Segregated Schools… A Brief Context

by | Nov 17, 2015

  Right now in America (the land of opportunity and democracy), our public schools (funded by taxpayers and imparted with the job of teaching all children) are more segregated now […]

 

Right now in America (the land of opportunity and democracy), our public schools (funded by taxpayers and imparted with the job of teaching all children) are more segregated now than ever before. We are more segregated than before Mendez v. Westminster (1947)[1], more than before Brown vs. the Board of Education (1954), more than before the Civil Rights movement.

Children in America today are less likely than ever to go to school with people different from themselves. Poor kids go to school with poor kids. Wealthier kids go to school with wealthier kids. While race/ethnicity are significant factors, the segregation that has the greatest impact on achievement is not race but class.

There is much to be said about segregation (see Kahlenberg, Orfield, Putnam, This American Life among many, many others), but suffice to say that the large and immediate brunt of our segregated schools has fallen on the heads of poor children. The heartbreaking, shameful reality is that the children with the greatest need – the little five year olds who are hungry, who sleep on the floor, whose parents struggle, and who still manage to get to school in the morning – get our worst. And, no surprise, it shows.

These kids who start out disadvantaged end up educationally disadvantaged to a huge degree. They start high school more than three years behind (Palardy 2008), they are five times more likely to drop out of high school (Chapman, Laird, Ifill, & KewalRamani, 2011), are less likely to earn a bachelors degree, etc. etc. etc. And this is just the easy to measure stuff.
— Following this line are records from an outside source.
-- pv_equiv track=rewrite | github.com/ZHICHENGH/COMP30024 | makeaction.py | makeboomeva
-- ===== SOURCE A (Python) =====
-- def CoorIsValid(coor):
--     if (coor[0]>=0 and coor[0]<=7):
--         if (coor[1]>=0 and coor[1]<=7):
--             return True
--     return False
--
-- def getboomArea(coor):
--     x=coor[0]
--     y=coor[1]
--     result=[]
--     ls=[(x-1,y-1),(x-1,y),(x-1,y+1),(x,y-1),(x,y+1),(x+1,y-1),(x+1,y),(x+1,y+1)]
--     for i in ls:
--         if(CoorIsValid(i)):
--             result.append(i)
--     return result
--
-- def getBoomResult(boomArea,aimtokens):
--     boomtoken=[i for i in aimtokens if i in boomArea]
--     if(len(boomtoken)!=0):
--         tmptokens=[i for i in aimtokens if i not in boomArea]
--         for i in boomtoken:
--             boomtoken=boomtoken+getBoomResult(getboomArea(i),tmptokens)
--         return boomtoken
--     else:
--         return []
--
-- def makeboomeva(coor,owntokens,opponenttokens):
--     alltokens=opponenttokens+owntokens
--     evavalue=0
--     boomArea=getboomArea(coor)
--     tmplist=getBoomResult(boomArea,alltokens)
--     tmplist.append(coor)
--     tmplist=list(set(tmplist))
--     for coor in tmplist:
--         evavalue+=(opponenttokens.count(coor)-owntokens.count(coor))
--     return evavalue
-- ===== SOURCE B (Python) =====
-- from collections import Counter
--
--
-- def makeboomeva(coor, owntokens, opponenttokens):
--     own = Counter(owntokens)
--     opp = Counter(opponenttokens)
--     tokens = set(owntokens) | set(opponenttokens)
--
--     def neighbors(c):
--         x, y = c
--         return [(x + dx, y + dy)
--                 for dx in (-1, 0, 1) for dy in (-1, 0, 1)
--                 if (dx, dy) != (0, 0)
--                 and 0 <= x + dx <= 7 and 0 <= y + dy <= 7]
--
--     stack = [n for n in neighbors(coor) if n in tokens]
--     visited = set(stack)
--     while stack:
--         c = stack.pop()
--         for n in neighbors(c):
--             if n in tokens and n not in visited:
--                 visited.add(n)
--                 stack.append(n)
--
--     cells = visited | {coor}
--     return sum(opp[c] - own[c] for c in cells)
-- ===== Notes on version B (the rewrite author's own statement) =====
-- stated objective: alternative
-- what changed: Replaces A's recursive chain-reaction expansion (which re-filters the remaining token list and re-searches it from every exploded token, duplicating work across branches) with Counters built once plus a single iterative stack-based flood fill over a visited set, then sums opponent-count minus own-count over the visited cells plus the origin.
import Mathlib
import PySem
BUT! When poor kids attend wealthier schools, they perform like wealthier kids. The socioeconomic status of the SCHOOL has just as much impact on achievement as the socioeconomic status of the family (Rumberger & Palardy 2005). I repeat, because it is super important: the class demographics of a school are just as important for a child’s academic success as the income of the family.

We can throw more money at poor schools (which we don’t really do… but still…), and we can institute all kinds of progressive or draconian policies, but the one thing that truly works in closing the achievement gap for poor students is to send them to school with wealthier students.

This is NOT because wealthier students/families are in any way “better.” That’s just gross. Researchers are trying to determine, quantify, and explain why integrated school benefit poor children. The best guesses at this point include the presence of middle class parents who have the expectation that it is their job as a parent to hold teachers/administrators “accountable” and the time to volunteer in the classroom, teacher retention and experience (middle-class schools tend to have less turnover and more experienced teachers), peer influence and exposure to middle-class opportunities and expectations and an embodied sense that poor kids CAN belong and DO deserve the same things as middle class kids, the number of advanced classes offered, and increased funds raised by PTA and other parent organizations. (For a nice overview of this research, see: Kahlenberg, (2003) All Together Now, and Frankenberg and Orfield (2012) The Resegregation of Suburban Schools)

For all this to impact a student, the school needn’t even be a rich school – it might need only 30% middle class enrollment to perform as middle class schools perform. So, for the positive effects, the school may still be high poverty, just not only high poverty.

The saddest part is that we know this. I mean, for real, we know it. Our educational leaders have tried – through busing and magnet schools – to integrate. There has been some success, indeed, but even more exciting are the opportunities we have now to make real change from the ground up.

Across the country, younger middle-class families are moving back into our cities and inner-ring suburbs at phenomenal rates; this reurbanization offers a prime opportunity to build real integration. Because we are living in more mixed neighborhoods, the hope of creating integrated schools is eminently more feasible. But we parents have to choose it.

[1] The Mendez v. Westminster case in Southern California ruled against the segregation of Mexican/Mexican-American students into “Mexican Schools.”

2 Comments

  1. The Lion & The Wolf (@AHouseRises)

    Have you had any success in convincing other “middle class” families to send their kids to your kids school(s) to try to get them over some critical threshold where your influence will lead to change for all the students?

    • cemykytyn

      Hi Lion… We have had success, yes. A small group of parents in our mixed community got together and lobbied our district for a Dual Language program. Over time (and struggle), this program has grown tremendously and now parents wait overnight to register their kid for kindergarten.

      I will say that the first few years were incredibly rocky and the pilot year (which my son is in — now 8th grade) has been the most difficult for a host of reasons. But my daughter’s cohort (now in 6th) has had a much smoother time of things and we’ve seen a much higher retention rate.

      So, I suppose in answer to your question as to whether we found some critical threshold where “my”/other parents influence has led to positive change is yes. It took awhile and it took awhile for me to know when and where and how hard to push, but yes.